Крейцер видел, как ее несчастный возлюбленный смотрел из угла скорбными, полными слез глазами. Зубы его были плотно сжаты, он делал громадные усилия, чтобы не разрыдаться, и казался беспомощным, как мальчик, затерявшийся вдали от дома.
Гринчуков подошел к нему и поднес к его губам шампанское.
Тот машинально выпил и обратился к нему с несколькими вопросительными словами.
-- Чтобы я сделал? -- отозвался Гринчуков. И его цыганское лицо побледнело. -- Если бы я любил, как и вы, я бы сделал то же самое. Зато вот этот немец, он наверное не сделает этого, -- громко и презрительно кинул он по адресу Крейцера. -- он напишет тысячу томов о любви, но никогда не поймет, что такое настоящая любовь.
Стукнули бокалы: они выпили их до дна и крепко поцеловались.
Доктор, совсем охмелевший, стоял перед облюбованной им женщиной в позе трагического актера на коленях и читал ей русские стихи, по обыкновению невероятно перевирая размер и рифмы.
VI.
Крейцер чувствовал, что он все больше и больше пьянеет и размякает, но все еще продолжал твердо держаться за свое стойкое чувство к невесте. Окончательно расчувствовавшись, он достал из кармана бумажник, вынул оттуда ее портрет и, что-то долго объясняя на невероятном английском языке сидевшей у него на коленях американке, торжественно протянул ей фотографию.
Та равнодушно повертела ее в руках перед своими глазами и вдруг с звонким смехом швырнула в окно.
Картон всколыхнул занавеску и упал на улицу.
Крейцер сначала был поражен до такой степени, что не мог вымолвить ни слова. Он весь побледнел и задрожал от бешенства.
Мисс Мэри стояла перед ним вытянувшись и вызывающе подняв свою белокурую красивую голову.
Крейцер уже сделал к ней угрожающее движение со сжатым кулаком. Она не шевельнулась, но англичанин впился глазами в немца и быстро опустил руку в карман.
Гринчуков заметил это движение и тихо коснулся его руки.
Но уже Крейцер овладел собой. Тяжело переводя дыхание, он презрительно скривил губы и, сразу отрезвев, ни на кого не глядя, вышел из кабинета.
Мисс Мэри бросилась к окну, взглянула вниз и опять весело рассмеялась.
-- Что бы вы сделали на его месте? -- обратился в свою очередь Гринчуков к англичанину.
-- Я бы прежде всего, не показывал этой карточки.
-- Я тоже.
VII.
Прошел год. Крейцер с невестой по-прежнему посылали друг другу обширные послания, в которых любовь обсуждалась со всех точек зрения.
На стоянке в Сингапуре Гринчуков и доктор опять соблазняли его отправиться с ними в Малай-Стрит, но он наотрез отказался, и они пустились туда вдвоем.
Блуждая на закате один по городу, он попал на европейское кладбище и здесь случайно натолкнулся на новый памятник, с которого взглянуло на него знакомое имя.
-- Мистер Смиф, -- повторил он. -- Двадцати пяти лет.
И сразу вспомнил красавца-юношу из Малай-Стрита.
Конечно, это могло быть совпадение, но на белом камне были золотом выгравированы строки ирландской песни.
You'll hear the birds singing beneath brighter sky.
Крейцер прочел их и поморщился.

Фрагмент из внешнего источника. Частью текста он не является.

-- pv_equiv track=rewrite | github.com/cais-psu/CAIS_Lab_Web | _cite/plugins/google-scholar.py | _prefer_original
-- ===== SOURCE A (Python) =====
-- from typing import Any, Dict, List, Optional, Tuple
--
-- def _non_scholar(url: Optional[str]) -> bool:
--     return bool(url) and ("scholar.google." not in url)
--
-- def _prefer_original(links: List[str]) -> Optional[str]:
--     """Select best 'original' URL: doi.org > arxiv.org > publisher (non-scholar) > else None."""
--     if not links:
--         return None
--     # dedupe & keep order
--     seen, ordered = set(), []
--     for u in links:
--         if u and u not in seen:
--             seen.add(u)
--             ordered.append(u)
--
--     # 1) doi.org
--     for u in ordered:
--         if "doi.org/" in u:
--             return u
--     # 2) arxiv
--     for u in ordered:
--         if "arxiv.org/" in u:
--             return u
--     # 3) any non-scholar http
--     for u in ordered:
--         if u.startswith("http") and _non_scholar(u):
--             return u
--     return None
-- ===== SOURCE B (Python) =====
-- from typing import List, Optional
--
-- def _prefer_original(links: List[str]) -> Optional[str]:
--     """Single pass: rank each url (doi=0, arxiv=1, non-scholar http=2); keep the first url of the best rank seen."""
--     best_url, best_rank = None, 3
--     for u in links:
--         if not u:
--             continue
--         if "doi.org/" in u:
--             r = 0
--         elif "arxiv.org/" in u:
--             r = 1
--         elif u.startswith("http") and "scholar.google." not in u:
--             r = 2
--         else:
--             continue
--         if r < best_rank:
--             best_url, best_rank = u, r
--     return best_url
-- ===== Notes on version B (the rewrite author's own statement) =====
-- stated objective: alternative
-- what changed: Replaces the dedup pass plus three sequential scans with a single pass that ranks each URL (doi=0, arxiv=1, non-scholar http=2) and keeps the first URL of the best rank seen.
import Mathlib
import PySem

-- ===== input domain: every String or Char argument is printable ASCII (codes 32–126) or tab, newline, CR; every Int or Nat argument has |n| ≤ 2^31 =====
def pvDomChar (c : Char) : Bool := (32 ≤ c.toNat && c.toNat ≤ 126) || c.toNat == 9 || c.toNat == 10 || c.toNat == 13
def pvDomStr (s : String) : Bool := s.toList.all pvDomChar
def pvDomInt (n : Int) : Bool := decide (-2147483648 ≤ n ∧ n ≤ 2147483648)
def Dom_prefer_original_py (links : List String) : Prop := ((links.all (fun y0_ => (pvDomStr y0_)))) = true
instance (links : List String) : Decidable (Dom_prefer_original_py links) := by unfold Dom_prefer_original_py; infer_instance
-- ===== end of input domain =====

-- B replaces A's dedup pass and three sequential scans by one pass that ranks each URL and keeps the first best-ranked one (objective: alternative single-pass decomposition).

-- ===== PORT A =====
-- _non_scholar(url) = bool(url) and "scholar.google." not in url
def pvNonScholar (url : String) : Bool := !(url == "") && !(PySem.Str.isIn "scholar.google." url)

-- the dedup loop: for u in links: if u and u not in seen: seen.add(u); ordered.append(u)
def pvDedupStep (st : PySem.Set String × List String) (u : String) : PySem.Set String × List String :=
  if !(u == "") && !(PySem.Set.contains st.1 u) then (PySem.Set.add st.1 u, st.2 ++ [u]) else st

-- for u in ordered: if "doi.org/" in u: return u
def pvLoopDoi : List String → Option String
  | [] => none
  | u :: rest => if PySem.Str.isIn "doi.org/" u then some u else pvLoopDoi rest

-- for u in ordered: if "arxiv.org/" in u: return u
def pvLoopArxiv : List String → Option String
  | [] => none
  | u :: rest => if PySem.Str.isIn "arxiv.org/" u then some u else pvLoopArxiv rest

-- for u in ordered: if u.startswith("http") and _non_scholar(u): return u
def pvLoopHttp : List String → Option String
  | [] => none
  | u :: rest => if PySem.Str.startswith u "http" && pvNonScholar u then some u else pvLoopHttp rest

def prefer_original_py (links : List String) : Option String :=
  if links == [] then none
  else
    let ordered := (links.foldl pvDedupStep (PySem.Set.empty, [])).2
    match pvLoopDoi ordered with
    | some u => some u
    | none =>
      match pvLoopArxiv ordered with
      | some u => some u
      | none => pvLoopHttp ordered

-- ===== PORT B =====
-- the rank chain of B's loop body (none = continue)
def pvRank (u : String) : Option Nat :=
  if PySem.Str.isIn "doi.org/" u then some 0
  else if PySem.Str.isIn "arxiv.org/" u then some 1
  else if PySem.Str.startswith u "http" && !(PySem.Str.isIn "scholar.google." u) then some 2
  else none

-- one iteration of B's single loop over (best_url, best_rank)
def pvBStep (st : Option String × Nat) (u : String) : Option String × Nat :=
  if u == "" then st
  else
    match pvRank u with
    | none => st
    | some r => if r < st.2 then (some u, r) else st

def prefer_original_py_alt (links : List String) : Option String :=
  (links.foldl pvBStep (none, 3)).1

-- ===== PRECONDITION & SPEC =====
def Spec_prefer_original_py (links : List String) (out : Option String) : Prop := out = prefer_original_py_alt links
instance (links : List String) (out : Option String) : Decidable (Spec_prefer_original_py links out) := by unfold Spec_prefer_original_py; infer_instance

Ему вспомнилась вся эта неприятная история с фотографией. По счастью, тогда он успел поднять карточку своей невесты раньше, чем на нее наступили чьи-нибудь грязные ноги.

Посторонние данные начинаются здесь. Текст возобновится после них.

-- pv_equiv track=rewrite | github.com/Lock1/IF4020-Kriptografi | Tucil 4/src/rsa.py | olahPesanFromKalimat
-- ===== SOURCE A (Python) =====
-- def olahPesanFromKalimat(pesan):
--     pesan = pesan.strip()
--     while len(pesan) % 4 != 0:
--         pesan += "X"
--     split_strings = [pesan[index : index + 4] for index in range(0, len(pesan), 4)]
--     res = []
--     for i in range (len(split_strings)):
--         temp = []
--         for j in range (len(split_strings[i])):
--             temp2 = (ord(split_strings[i][j].lower())-97)
--             if (temp2 < 10):
--                 temp3 = "0"+str(temp2)
--                 temp.append(temp3)
--             else:
--                 temp.append(str(temp2))
--         res.append(str(temp[0]+temp[1]))
--         if (len(temp) != (4/2)):
--             res.append(str(temp[2]+temp[3]))
--     return res
-- ===== SOURCE B (Python) =====
-- def _code(c):
--     v = ord(c.lower()) - 97
--     return "0" + str(v) if v < 10 else str(v)
--
--
-- def olahPesanFromKalimat(pesan):
--     s = pesan.strip()
--     s += "X" * (-len(s) % 4)
--     codes = [_code(ch) for ch in s]
--     return [codes[i] + codes[i + 1] for i in range(0, len(codes), 2)]
-- ===== Notes on version B (the rewrite author's own statement) =====
-- stated objective: simpler
-- what changed: A's nested chunk-of-4 loop with an inner per-character index loop, a temp list and conditional reassembly is replaced by arithmetic padding to a multiple of 4, one flat list of per-character 2-digit codes, and a single pairing comprehension.
import Mathlib
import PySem

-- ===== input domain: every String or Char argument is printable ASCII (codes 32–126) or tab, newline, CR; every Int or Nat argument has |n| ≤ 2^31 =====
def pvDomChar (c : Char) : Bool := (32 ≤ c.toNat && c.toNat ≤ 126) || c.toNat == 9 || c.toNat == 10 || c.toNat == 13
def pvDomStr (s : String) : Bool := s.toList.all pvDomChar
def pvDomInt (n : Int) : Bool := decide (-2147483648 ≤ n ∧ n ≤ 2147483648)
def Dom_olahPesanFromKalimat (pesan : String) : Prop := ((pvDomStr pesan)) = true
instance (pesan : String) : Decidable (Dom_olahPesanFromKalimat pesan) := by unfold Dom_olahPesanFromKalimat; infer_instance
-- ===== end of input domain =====

-- B replaces A's nested chunk-of-4 / inner-index / temp-reassembly loops by a flat per-character
-- code table paired in one pass (objective: simpler); same return value on every input.

-- ===== PORT A =====
-- the while loop: while len(pesan) % 4 != 0: pesan += "X"
def pvPadA (s : List Char) : List Char :=
  if s.length % 4 ≠ 0 then pvPadA (s ++ ['X']) else s
  termination_by ((4 - s.length % 4) % 4)
  decreasing_by simp; omega

def olahPesanFromKalimat (pesan : String) : List String :=
  let p := pvPadA (PySem.Chars.strip pesan.toList)
  let splits := (PySem.List.pyRange 0 (p.length : Int) 4).map
      (fun idx => PySem.List.slice p (some idx) (some (idx + 4)))
  (PySem.List.pyRange 0 (splits.length : Int) 1).foldl
    (fun res i =>
      let chunk := PySem.List.pyGetD splits i []
      let temp := (PySem.List.pyRange 0 (chunk.length : Int) 1).map
        (fun j =>
          let temp2 : Int := ((PySem.Chars.lowerChar (PySem.List.pyGetD chunk j 'X')).toNat : Int) - 97
          if temp2 < 10 then '0' :: PySem.Int.toChars temp2 else PySem.Int.toChars temp2)
      let res := res ++ [String.ofList (PySem.List.pyGetD temp 0 [] ++ PySem.List.pyGetD temp 1 [])]
      if temp.length ≠ 2 then
        res ++ [String.ofList (PySem.List.pyGetD temp 2 [] ++ PySem.List.pyGetD temp 3 [])]
      else res)
    []

-- ===== PORT B =====
def pvCode (c : Char) : List Char :=
  let v : Int := ((PySem.Chars.lowerChar c).toNat : Int) - 97
  if v < 10 then '0' :: PySem.Int.toChars v else PySem.Int.toChars v

def olahPesanFromKalimat_alt (pesan : String) : List String :=
  let s := PySem.Chars.strip pesan.toList
  let s := s ++ List.replicate (PySem.Int.mod (-(s.length : Int)) 4).toNat 'X'
  let codes := s.map pvCode
  (PySem.List.pyRange 0 (codes.length : Int) 2).map
    (fun i => String.ofList (PySem.List.pyGetD codes i [] ++ PySem.List.pyGetD codes (i + 1) []))

-- ===== PRECONDITION & SPEC =====
def Spec_olahPesanFromKalimat (pesan : String) (out : List String) : Prop := out = olahPesanFromKalimat_alt pesan
instance (pesan : String) (out : List String) : Decidable (Spec_olahPesanFromKalimat pesan out) := by unfold Spec_olahPesanFromKalimat; infer_instance

-- ===== CLAIM (what is proved, stated in full; the proofs are below) =====
def Claim_equal_olahPesanFromKalimat : Prop := ∀ (pesan : String), Dom_olahPesanFromKalimat pesan → Spec_olahPesanFromKalimat pesan (olahPesanFromKalimat pesan)

-- ===== LEMMAS AND PROOFS =====

-- the padding while loop appends exactly (-len) % 4 'X' characters
lemma pvPadA_eq (s : List Char) :
    pvPadA s = s ++ List.replicate ((4 - s.length % 4) % 4) 'X' := by
  fun_induction pvPadA s with
  | case1 s hne ih =>
      rw [ih]
      have hl : (s ++ ['X']).length = s.length + 1 := by simp
      rw [hl]
      have : (4 - (s.length + 1) % 4) % 4 + 1 = (4 - s.length % 4) % 4 := by omega
      rw [← this, List.append_assoc]
      simp [List.replicate_succ]
  | case2 s hne =>
      have : (4 - s.length % 4) % 4 = 0 := by omega
      simp [this]

-- A's per-chunk output (the body of A's outer loop, as a function of the chunk)
def pvG (chunk : List Char) : List String :=
  let temp := (PySem.List.pyRange 0 (chunk.length : Int) 1).map
    (fun j =>
      let temp2 : Int := ((PySem.Chars.lowerChar (PySem.List.pyGetD chunk j 'X')).toNat : Int) - 97
      if temp2 < 10 then '0' :: PySem.Int.toChars temp2 else PySem.Int.toChars temp2)
  let first := [String.ofList (PySem.List.pyGetD temp 0 [] ++ PySem.List.pyGetD temp 1 [])]
  if temp.length ≠ 2 then
    first ++ [String.ofList (PySem.List.pyGetD temp 2 [] ++ PySem.List.pyGetD temp 3 [])]
  else first

-- on an exact 4-chunk, A's body emits the two code pairs
lemma pvG_quad (a b c d : Char) :
    pvG [a, b, c, d] = [String.ofList (pvCode a ++ pvCode b), String.ofList (pvCode c ++ pvCode d)] := by
  norm_num [pvG, pvCode, pysem, PySem.List.pyGetD, PySem.List.pyGet?, PySem.List.pyIdx?, PySem.List.pyRange]
  rfl

lemma pyGetD_map_code (t : List Char) (j : Nat) (x : Char) (hx : t[j]? = some x) :
    PySem.List.pyGetD (t.map pvCode) (j : Int) [] = pvCode x := by
  rw [PySem.List.pyGetD_natCast]
  simp [List.getD_eq_getElem?_getD, hx]

-- core: A's chunks-of-4 output = B's pairing of the flat code table (first 4*m characters)
lemma pvCore (m : Nat) (t : List Char) (h : 4 * m ≤ t.length) :
    (List.range m).flatMap
        (fun (k : Nat) => pvG (PySem.List.slice t (some (4 * (k : Int))) (some (4 * (k : Int) + 4)))) =
      (List.range (2 * m)).map
        (fun (k : Nat) => String.ofList (PySem.List.pyGetD (t.map pvCode) (2 * (k : Int)) [] ++
                             PySem.List.pyGetD (t.map pvCode) (2 * (k : Int) + 1) [])) := by
  induction m with
  | zero => simp
  | succ m ih =>
    have h4 : 4 * m + 4 ≤ t.length := by omega
    have hlen : 4 ≤ (t.drop (4 * m)).length := by
      simp only [List.length_drop]; omega
    obtain ⟨a, b, c, d, rest, hd⟩ :
        ∃ a b c d rest, t.drop (4 * m) = a :: b :: c :: d :: rest := by
      rcases hdrop : t.drop (4 * m) with _ | ⟨a, _ | ⟨b, _ | ⟨c, _ | ⟨d, rest⟩⟩⟩⟩ <;>
        (try (rw [hdrop] at hlen; simp at hlen)) <;> exact ⟨a, b, c, d, rest, rfl⟩
    have ga : t[4 * m]? = some a := by
      have h0 : (t.drop (4 * m))[0]? = t[4 * m + 0]? := List.getElem?_drop
      rw [hd] at h0
      simpa using h0.symm
    have gb : t[4 * m + 1]? = some b := by
      have h0 : (t.drop (4 * m))[1]? = t[4 * m + 1]? := List.getElem?_drop
      rw [hd] at h0
      simpa using h0.symm
    have gc : t[4 * m + 2]? = some c := by
      have h0 : (t.drop (4 * m))[2]? = t[4 * m + 2]? := List.getElem?_drop
      rw [hd] at h0
      simpa using h0.symm
    have gd : t[4 * m + 3]? = some d := by
      have h0 : (t.drop (4 * m))[3]? = t[4 * m + 3]? := List.getElem?_drop
      rw [hd] at h0
      simpa using h0.symm
    have hsl : PySem.List.slice t (some (4 * ((m : Nat) : Int))) (some (4 * ((m : Nat) : Int) + 4))
        = [a, b, c, d] := by
      have e1 : (4 * ((m : Nat) : Int)) = ((4 * m : Nat) : Int) := by push_cast; ring
      have e2 : (4 * ((m : Nat) : Int) + 4) = ((4 * m + 4 : Nat) : Int) := by push_cast; ring
      rw [e2, e1, PySem.List.slice_natCast, hd]
      simp
    rw [List.range_succ, List.flatMap_append, ih (by omega)]
    have h2 : 2 * (m + 1) = (2 * m + 1) + 1 := by ring
    rw [h2, List.range_succ, List.range_succ, List.map_append, List.map_append]
    have e1 : (2 * ((2 * m : Nat) : Int)) = ((4 * m : Nat) : Int) := by push_cast; ring
    have e3 : (2 * ((2 * m + 1 : Nat) : Int)) = ((4 * m + 2 : Nat) : Int) := by push_cast; ring
    have f2 : ((4 * m : Nat) : Int) + 1 = ((4 * m + 1 : Nat) : Int) := by push_cast; ring
    have f4 : ((4 * m + 2 : Nat) : Int) + 1 = ((4 * m + 3 : Nat) : Int) := by push_cast; ring
    have ra := pyGetD_map_code t (4 * m) a ga
    have rb := pyGetD_map_code t (4 * m + 1) b gb
    have rc := pyGetD_map_code t (4 * m + 2) c gc
    have rd := pyGetD_map_code t (4 * m + 3) d gd
    simp only [List.flatMap_cons, List.flatMap_nil, List.map_cons, List.map_nil,
      List.append_nil, hsl, pvG_quad, e1, e3, f2, f4, ra, rb, rc, rd, List.append_assoc,
      List.cons_append, List.nil_append]

-- A's outer foldl over chunk indices is the concatenation of per-chunk outputs
lemma loopA_eq (splits : List (List Char)) :
    (PySem.List.pyRange 0 (splits.length : Int) 1).foldl
      (fun res i =>
        let chunk := PySem.List.pyGetD splits i []
        let temp := (PySem.List.pyRange 0 (chunk.length : Int) 1).map
          (fun j =>
            let temp2 : Int := ((PySem.Chars.lowerChar (PySem.List.pyGetD chunk j 'X')).toNat : Int) - 97
            if temp2 < 10 then '0' :: PySem.Int.toChars temp2 else PySem.Int.toChars temp2)
        let res := res ++ [String.ofList (PySem.List.pyGetD temp 0 [] ++ PySem.List.pyGetD temp 1 [])]
        if temp.length ≠ 2 then
          res ++ [String.ofList (PySem.List.pyGetD temp 2 [] ++ PySem.List.pyGetD temp 3 [])]
        else res)
      [] = splits.flatMap pvG := by
  have hb : (fun (res : List String) (i : Int) =>
        let chunk := PySem.List.pyGetD splits i []
        let temp := (PySem.List.pyRange 0 (chunk.length : Int) 1).map
          (fun j =>
            let temp2 : Int := ((PySem.Chars.lowerChar (PySem.List.pyGetD chunk j 'X')).toNat : Int) - 97
            if temp2 < 10 then '0' :: PySem.Int.toChars temp2 else PySem.Int.toChars temp2)
        let res := res ++ [String.ofList (PySem.List.pyGetD temp 0 [] ++ PySem.List.pyGetD temp 1 [])]
        if temp.length ≠ 2 then
          res ++ [String.ofList (PySem.List.pyGetD temp 2 [] ++ PySem.List.pyGetD temp 3 [])]
        else res)
      = (fun res i => res ++ pvG (PySem.List.pyGetD splits i [])) := by
    funext res i
    simp only [pvG]
    split
    · simp
    · simp
  rw [hb, PySem.List.foldl_pyRange_zero_pyGetD' splits [] (fun res chunk => res ++ pvG chunk) [],
      PySem.List.foldl_append_eq_flatMap]
  simp

lemma main_eq (pesan : String) : olahPesanFromKalimat pesan = olahPesanFromKalimat_alt pesan := by
  unfold olahPesanFromKalimat olahPesanFromKalimat_alt
  simp only [loopA_eq]
  have hm' : (PySem.Int.mod (-((PySem.Chars.strip pesan.toList).length : Int)) 4).toNat
      = (4 - (PySem.Chars.strip pesan.toList).length % 4) % 4 := by
    rw [PySem.Int.mod_eq_emod_of_pos (by norm_num)]
    omega
  rw [pvPadA_eq, hm']
  generalize (PySem.Chars.strip pesan.toList) = s0
  set t := s0 ++ List.replicate ((4 - s0.length % 4) % 4) 'X' with ht
  obtain ⟨m, hm⟩ : ∃ m, t.length = 4 * m := by
    refine ⟨t.length / 4, ?_⟩
    have : t.length = s0.length + (4 - s0.length % 4) % 4 := by simp [ht]
    omega
  have hlm : (List.map pvCode t).length = 4 * m := by simp [hm]
  rw [PySem.List.pyRange_of_pos 0 ((t.length : Nat) : Int) (by norm_num),
      PySem.List.pyRange_of_pos 0 (((List.map pvCode t).length : Nat) : Int) (by norm_num)]
  have cA : (if (0:Int) < ((t.length : Nat) : Int) then ((((t.length : Nat) : Int) - 0 + 4 - 1)/4).toNat else 0) = m := by
    rw [hm]; push_cast; split <;> omega
  have cB : (if (0:Int) < (((List.map pvCode t).length : Nat) : Int) then (((((List.map pvCode t).length : Nat) : Int) - 0 + 2 - 1)/2).toNat else 0) = 2 * m := by
    rw [hlm]; push_cast; split <;> omega
  rw [cA, cB]
  simp only [List.flatMap_map, List.map_map, Function.comp_def, zero_add]
  exact pvCore m t (by omega)

-- ===== VERDICT (by name: the statement is the Claim_ definition above) =====
theorem olahPesanFromKalimat_spec : Claim_equal_olahPesanFromKalimat := by
  intro pesan _
  unfold Spec_olahPesanFromKalimat
  exact main_eq pesan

Он вздохнул о судьбе так ужасно погибшего молодого человека из хорошей фамилии, нелепо разбившего свою карьеру и жизнь, и не мог не осудить его:
-- Из-за какой-то негодной девчонки. Фи! А она, конечно, продолжает свою безумную жизнь и мало думаете о сгубленном ею сердце.

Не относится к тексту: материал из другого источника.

-- pv_equiv track=rewrite | github.com/anthonymakarewicz/volatility-trading | src/volatility_trading/etl/orats/api/_client_helpers.py | orats_list_param
-- ===== SOURCE A (Python) =====
-- from collections.abc import Iterable, Mapping, Sequence
--
-- def orats_list_param(values: Iterable[str] | None) -> str | None:
--     """Normalize list-like ORATS params into a comma-separated string."""
--     if values is None:
--         return None
--
--     out: list[str] = []
--     seen: set[str] = set()
--     for v in values:
--         if v is None:
--             continue
--         s = str(v).strip()
--         if not s or s in seen:
--             continue
--         out.append(s)
--         seen.add(s)
--
--     return ",".join(out) if out else None
-- ===== SOURCE B (Python) =====
-- def orats_list_param(values):
--     """Normalize list-like ORATS params into a comma-separated string."""
--     if values is None:
--         return None
--     pending = [str(v).strip() for v in values if v is not None]
--     out = []
--     while pending:
--         head, rest = pending[0], pending[1:]
--         if head:
--             out.append(head)
--             pending = [x for x in rest if x != head]
--         else:
--             pending = rest
--     return ",".join(out) if out else None
-- ===== Notes on version B (the rewrite author's own statement) =====
-- stated objective: alternative
-- what changed: Replaced A's single pass with an auxiliary seen-set by a deletion-based dedup: repeatedly take the first pending normalized string and filter all its later duplicates out of the remainder, so no membership structure is maintained at all.
import Mathlib
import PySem

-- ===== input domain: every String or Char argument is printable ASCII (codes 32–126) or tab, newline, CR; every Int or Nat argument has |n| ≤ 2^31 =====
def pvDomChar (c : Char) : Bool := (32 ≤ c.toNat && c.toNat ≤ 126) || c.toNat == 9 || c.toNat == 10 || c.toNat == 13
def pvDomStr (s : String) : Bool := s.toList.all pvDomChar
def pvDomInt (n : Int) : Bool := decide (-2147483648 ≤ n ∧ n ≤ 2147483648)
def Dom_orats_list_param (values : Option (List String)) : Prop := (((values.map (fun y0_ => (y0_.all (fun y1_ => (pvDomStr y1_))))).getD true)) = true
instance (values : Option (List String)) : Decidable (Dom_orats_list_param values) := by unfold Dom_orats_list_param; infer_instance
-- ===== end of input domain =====

-- B dedups by deleting later duplicates from the remainder (take head, filter it out of the rest) instead of A's single pass with a seen-set; alternative decomposition, same results.


-- ===== PORT A =====
-- one loop step of A: skip None/empty/already-seen strings, else append to out and record in seen
def oratsStepA (st : List String × PySem.Set String) (v : String) : List String × PySem.Set String :=
  let s := PySem.Str.strip v
  if s = "" ∨ PySem.Set.contains st.2 s then st
  else (st.1 ++ [s], PySem.Set.add st.2 s)

def orats_list_param (values : Option (List String)) : Option String :=
  match values with
  | none => none
  | some vs =>
    let st := vs.foldl oratsStepA ([], PySem.Set.empty)
    if st.1 ≠ [] then some (PySem.Str.join "," st.1) else none

-- ===== PORT B =====
-- B's while-loop as tail recursion on the pending list: take the first pending string; if
-- nonempty keep it and delete all its later occurrences from the rest, else just drop it
def oratsDD : List String → List String
  | [] => []
  | head :: rest =>
    if head = "" then oratsDD rest
    else head :: oratsDD (rest.filter (fun x => x != head))
termination_by l => l.length
decreasing_by
  · simp
  · simp only [List.length_unattach]
    exact Nat.lt_succ_of_le (le_trans (List.length_filter_le _ _) (le_of_eq List.length_attach))

def orats_list_param_alt (values : Option (List String)) : Option String :=
  match values with
  | none => none
  | some vs =>
    let out := oratsDD (vs.map PySem.Str.strip)
    if out ≠ [] then some (PySem.Str.join "," out) else none

-- ===== PRECONDITION & SPEC =====
def Spec_orats_list_param (values : Option (List String)) (out : Option String) : Prop := out = orats_list_param_alt values
instance (values : Option (List String)) (out : Option String) : Decidable (Spec_orats_list_param values out) := by unfold Spec_orats_list_param; infer_instance

-- ===== CLAIM (what is proved, stated in full; the proofs are below) =====
def Claim_equal_orats_list_param : Prop := ∀ (values : Option (List String)), Dom_orats_list_param values → Spec_orats_list_param values (orats_list_param values)

-- ===== LEMMAS AND PROOFS =====
-- restricting a filter by one more forbidden element = filtering the result by (≠ s)
theorem orats_filter_step (l acc : List String) (s : String) :
    l.filter (fun x => !(acc ++ [s]).contains x)
      = (l.filter (fun x => !acc.contains x)).filter (fun x => x != s) := by
  rw [List.filter_filter]
  apply List.filter_congr
  intro x _
  simp only [List.contains_append, Bool.not_or, List.contains_cons, List.contains_nil,
    Bool.or_false, bne, Bool.and_comm]

theorem oratsDD_cons_ne (s : String) (l : List String) (hs : s ≠ "") :
    oratsDD (s :: l) = s :: oratsDD (l.filter (fun x => x != s)) := by
  rw [oratsDD]; simp [hs]

theorem oratsDD_cons_empty (l : List String) :
    oratsDD ("" :: l) = oratsDD l := by
  rw [oratsDD]; simp

-- A's loop from state (acc, acc) with "" ∉ acc appends exactly B's deletion-dedup of the
-- stripped strings that are not already in acc
theorem oratsA_loop (vs : List String) (acc : List String) (hne : "" ∉ acc) :
    vs.foldl oratsStepA (acc, acc)
      = (acc ++ oratsDD ((vs.map PySem.Str.strip).filter (fun s => !acc.contains s)),
         acc ++ oratsDD ((vs.map PySem.Str.strip).filter (fun s => !acc.contains s))) := by
  induction vs generalizing acc with
  | nil => simp [oratsDD]
  | cons v vs ih =>
    simp only [List.foldl_cons, List.map_cons]
    by_cases hs : PySem.Str.strip v = ""
    · have hstep : oratsStepA (acc, acc) v = (acc, acc) := by
        simp [oratsStepA, hs]
      have hcb' : (!acc.contains "") = true := by simpa using hne
      rw [hstep, ih acc hne]
      simp only [List.filter_cons, hs, hcb', if_true, oratsDD_cons_empty]
    · by_cases hmem : PySem.Str.strip v ∈ acc
      · have hcb : (!acc.contains (PySem.Str.strip v)) = false := by simpa using hmem
        have hsc : PySem.Set.contains acc (PySem.Str.strip v) := (PySem.Set.contains_iff _ _).mpr hmem
        have hstep : oratsStepA (acc, acc) v = (acc, acc) := by
          simp only [oratsStepA, hsc, or_true, if_pos]
        rw [hstep, ih acc hne]
        simp only [List.filter_cons, hcb, Bool.false_eq_true, if_false]
      · have hcb : (!acc.contains (PySem.Str.strip v)) = true := by simpa using hmem
        have hstep : oratsStepA (acc, acc) v
            = (acc ++ [PySem.Str.strip v], acc ++ [PySem.Str.strip v]) := by
          simp [oratsStepA, hs, hmem]
        have hne' : "" ∉ acc ++ [PySem.Str.strip v] := by
          simp only [List.mem_append, List.mem_singleton]
          rintro (h | h)
          · exact hne h
          · exact hs h.symm
        rw [hstep, ih _ hne', orats_filter_step]
        simp only [List.filter_cons, hcb, if_true, oratsDD_cons_ne _ _ hs]
        simp

-- ===== VERDICT (by name: the statement is the Claim_ definition above) =====
theorem orats_list_param_spec : Claim_equal_orats_list_param := by
  intro values _
  unfold Spec_orats_list_param orats_list_param orats_list_param_alt
  cases values with
  | none => rfl
  | some vs =>
    simp only
    have h0 : (PySem.Set.empty : PySem.Set String) = ([] : List String) := rfl
    rw [h0, oratsA_loop vs [] (by simp)]
    simp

Но на другой день доктор и Гринчуков рассказали ему о мрачной судьбе обоих любовников.
Когда мистер Смиф, как доктор, узнал однажды, что его возлюбленная заболела той страшной болезнью, которая рано или поздно настигает почти всех жриц Малай-Стрита, он не открыл ей этого. Но в ту же ночь, на заре, их нашли окоченевшими в объятиях друг друга, убитыми мгновенно поражающим ядом.